Latest reviews have doubted that high-pressure pulsatile lavage irrigation is able to increase the effectiveness of cleaning traumatic wounds in open fractures [29, 30]. Also, high pressure was not more effective than low-pressure irrigation in cleaning a contaminated wound in an experimental rat model [31]. Furthermore, the use of pulsed lavage and irrigation pressure of pulsed lavage do not seem to change the outcomes [32]. Acknowledging this, one option is to use a bulb syringe for small wounds, since this is an easy and cost-effective therapy. If larger wounds need to be treated, which requires higher irrigation volumes, the methodology of choice can be the fast, easy to handle and convenient pulsed lavage.

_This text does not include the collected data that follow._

-- pv_equiv track=rewrite | github.com/Andrew-McCormack/DT228-Computer-Science-Year-4-Files | Advanced Security/Lab 2/VigenereCipher.py | findSameSizeSubStrings
-- ===== SOURCE A (Python) =====
-- def findSameSizeSubStrings(message, n):
--     m = list(message)
--     word = ''
--     potentialSubStringMatches = []
--
--     for c in message:
--         if (c.isalpha()):
--             word = word + c
--         else:
--             if len(word) == n:
--                 potentialSubStringMatches.append(word)
--                 word = ''
--             else:
--                 word = ''
--
--     return potentialSubStringMatches
-- ===== SOURCE B (Python) =====
-- def findSameSizeSubStrings(message, n):
--     # Mark every non-alphabetic character with a sentinel and split on it:
--     # the pieces are exactly the runs delimited by non-alphabetic characters.
--     marked = ''.join(c if c.isalpha() else '\n' for c in message)
--     segments = marked.split('\n')
--     # Only runs terminated by a non-alphabetic character are collected
--     # (the last piece is the unterminated trailing run).
--     return [w for w in segments[:-1] if len(w) == n]
-- ===== Notes on version B (the rewrite author's own statement) =====
-- stated objective: alternative
-- what changed: Replaces A's character-by-character accumulator loop (grow `word`, flush on each non-alpha char) by a split decomposition: map every non-alphabetic character to a sentinel, split on the sentinel, and keep the delimited segments of length n.
import Mathlib
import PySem

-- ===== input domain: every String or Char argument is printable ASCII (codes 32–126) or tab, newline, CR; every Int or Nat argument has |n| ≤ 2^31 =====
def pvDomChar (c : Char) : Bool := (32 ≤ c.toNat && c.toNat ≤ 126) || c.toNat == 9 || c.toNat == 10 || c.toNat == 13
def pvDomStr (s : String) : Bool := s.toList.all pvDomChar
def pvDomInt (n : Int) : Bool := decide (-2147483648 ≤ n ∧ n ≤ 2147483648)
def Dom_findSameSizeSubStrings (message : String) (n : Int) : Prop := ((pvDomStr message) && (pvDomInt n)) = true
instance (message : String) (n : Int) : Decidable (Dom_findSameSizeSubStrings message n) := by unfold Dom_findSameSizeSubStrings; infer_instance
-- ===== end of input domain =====

-- B replaces A's character-by-character accumulator loop by a split decomposition:
-- mark non-alphabetic characters with a sentinel, split on it, keep the delimited
-- runs of length n (alternative decomposition, same cost).

-- ===== PORT A =====
-- A's loop: accumulate the current alphabetic run in `word`; on a non-alphabetic
-- character flush it into the accumulator iff its length is n.  (A's `m = list(message)`
-- is dead code and is not ported.)
def findSameSizeSubStringsLoopA (n : Int) : List Char → List Char → List String → List String
  | [], _, acc => acc
  | c :: cs, word, acc =>
    if PySem.Chars.isalpha c then
      findSameSizeSubStringsLoopA n cs (word ++ [c]) acc
    else if (word.length : Int) = n then
      findSameSizeSubStringsLoopA n cs [] (acc ++ [String.ofList word])
    else
      findSameSizeSubStringsLoopA n cs [] acc

def findSameSizeSubStrings (message : String) (n : Int) : List String :=
  findSameSizeSubStringsLoopA n message.toList [] []

-- ===== PORT B =====
-- the marking: `c if c.isalpha() else '\n'`
def pvMark (c : Char) : Char := if PySem.Chars.isalpha c then c else '\n'

-- Source B: marked = ''.join(c if c.isalpha() else '\n' for c in message);
-- segments = marked.split('\n'); return [w for w in segments[:-1] if len(w) == n]
def findSameSizeSubStrings_alt (message : String) (n : Int) : List String :=
  let marked := message.toList.map pvMark
  let segments := List.splitOn '\n' marked
  (segments.dropLast.filter (fun w => (w.length : Int) = n)).map String.ofList

-- ===== PRECONDITION & SPEC =====
def Spec_findSameSizeSubStrings (message : String) (n : Int) (out : List String) : Prop := out = findSameSizeSubStrings_alt message n
instance (message : String) (n : Int) (out : List String) : Decidable (Spec_findSameSizeSubStrings message n out) := by unfold Spec_findSameSizeSubStrings; infer_instance

-- ===== CLAIM (what is proved, stated in full; the proofs are below) =====
def Claim_equal_findSameSizeSubStrings : Prop := ∀ (message : String) (n : Int), Dom_findSameSizeSubStrings message n → Spec_findSameSizeSubStrings message n (findSameSizeSubStrings message n)

-- ===== LEMMAS AND PROOFS =====

-- an alphabetic character is never the sentinel '\n'
theorem pv_isalpha_ne_newline (c : Char) (h : PySem.Chars.isalpha c = true) : (c == '\n') = false := by
  simp only [beq_eq_false_iff_ne, ne_eq]
  intro hc
  subst hc
  exact absurd h (by decide)

-- prepending the empty pending run changes nothing
theorem pv_modifyHead_nil_append (l : List (List Char)) :
    l.modifyHead (fun x => ([] : List Char) ++ x) = l := by
  cases l <;> simp

-- loop invariant: A's loop equals B's split pipeline with the pending run
-- prepended to the first segment
theorem pv_loop_eq (n : Int) (cs : List Char) : ∀ (word : List Char) (acc : List String),
    findSameSizeSubStringsLoopA n cs word acc =
      acc ++ ((((List.splitOn '\n' (cs.map pvMark)).modifyHead (fun x => word ++ x)).dropLast.filter
        (fun w => (w.length : Int) = n)).map String.ofList) := by
  induction cs with
  | nil =>
    intro word acc
    simp [findSameSizeSubStringsLoopA, List.splitOn_nil]
  | cons c cs ih =>
    intro word acc
    by_cases hc : PySem.Chars.isalpha c = true
    · have hne := pv_isalpha_ne_newline c hc
      have hm : pvMark c = c := by simp [pvMark, hc]
      have key : List.splitOn '\n' ((c :: cs).map pvMark)
          = List.modifyHead (List.cons c) (List.splitOn '\n' (cs.map pvMark)) := by
        simp [List.splitOn, List.splitOnP_cons, hm, hne]
      simp only [findSameSizeSubStringsLoopA, hc, if_true]
      rw [ih (word ++ [c]) acc, key, List.modifyHead_modifyHead]
      have hfun : ((fun x => word ++ x) ∘ List.cons c) = fun x => (word ++ [c]) ++ x := by
        funext x; simp
      rw [hfun]
    · have hm : pvMark c = '\n' := by simp [pvMark, hc]
      have hsp : List.splitOn '\n' ((c :: cs).map pvMark)
          = [] :: List.splitOn '\n' (cs.map pvMark) := by
        simp [List.splitOn, List.splitOnP_cons, hm]
      have hnn : List.splitOn '\n' (cs.map pvMark) ≠ [] := List.splitOnP_ne_nil _ _
      rw [hsp]
      simp only [List.modifyHead, List.append_nil, List.dropLast_cons_of_ne_nil hnn,
        List.filter_cons]
      by_cases hw : (word.length : Int) = n
      · simp only [findSameSizeSubStringsLoopA, hc, hw, if_true]
        rw [ih [] (acc ++ [String.ofList word]), pv_modifyHead_nil_append]
        simp
      · simp only [findSameSizeSubStringsLoopA, hc, hw]
        rw [ih [] acc, pv_modifyHead_nil_append]
        simp

-- ===== VERDICT (by name: the statement is the Claim_ definition above) =====
theorem findSameSizeSubStrings_spec : Claim_equal_findSameSizeSubStrings := by
  intro message n _
  unfold Spec_findSameSizeSubStrings findSameSizeSubStrings findSameSizeSubStrings_alt
  rw [pv_loop_eq, pv_modifyHead_nil_append]
  simp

Using a laboratory set-up, we tested for penetration into muscle, since this is the most common type of soft tissue that has to be irrigated during septic and trauma surgery. Therefore, our experiments make no statement about other tissue types including subcutaneous fat, synovia, tendons or bone. However, the used set-up has a high level of standardization and the possibility to examine the results via a CT scan. Furthermore, we did not examine contamination with bacteria into deeper layers directly, we analyzed the penetration of contrast medium and made the assumption that bacteria and contamination are taken down by the flushing medium. If fluids take down bacteria into deeper layers stays uncertain. In addition, contrast medium is of course not a clinically used wound irrigation medium.

Conclusion

According to the results of this experimental study, the use of pulsatile lavage systems with higher impact pressure in soft tissues could theoretically lead to deeper penetration of bacteria. Whether this effect is strong enough to be clinically relevant has to be part of further investigations.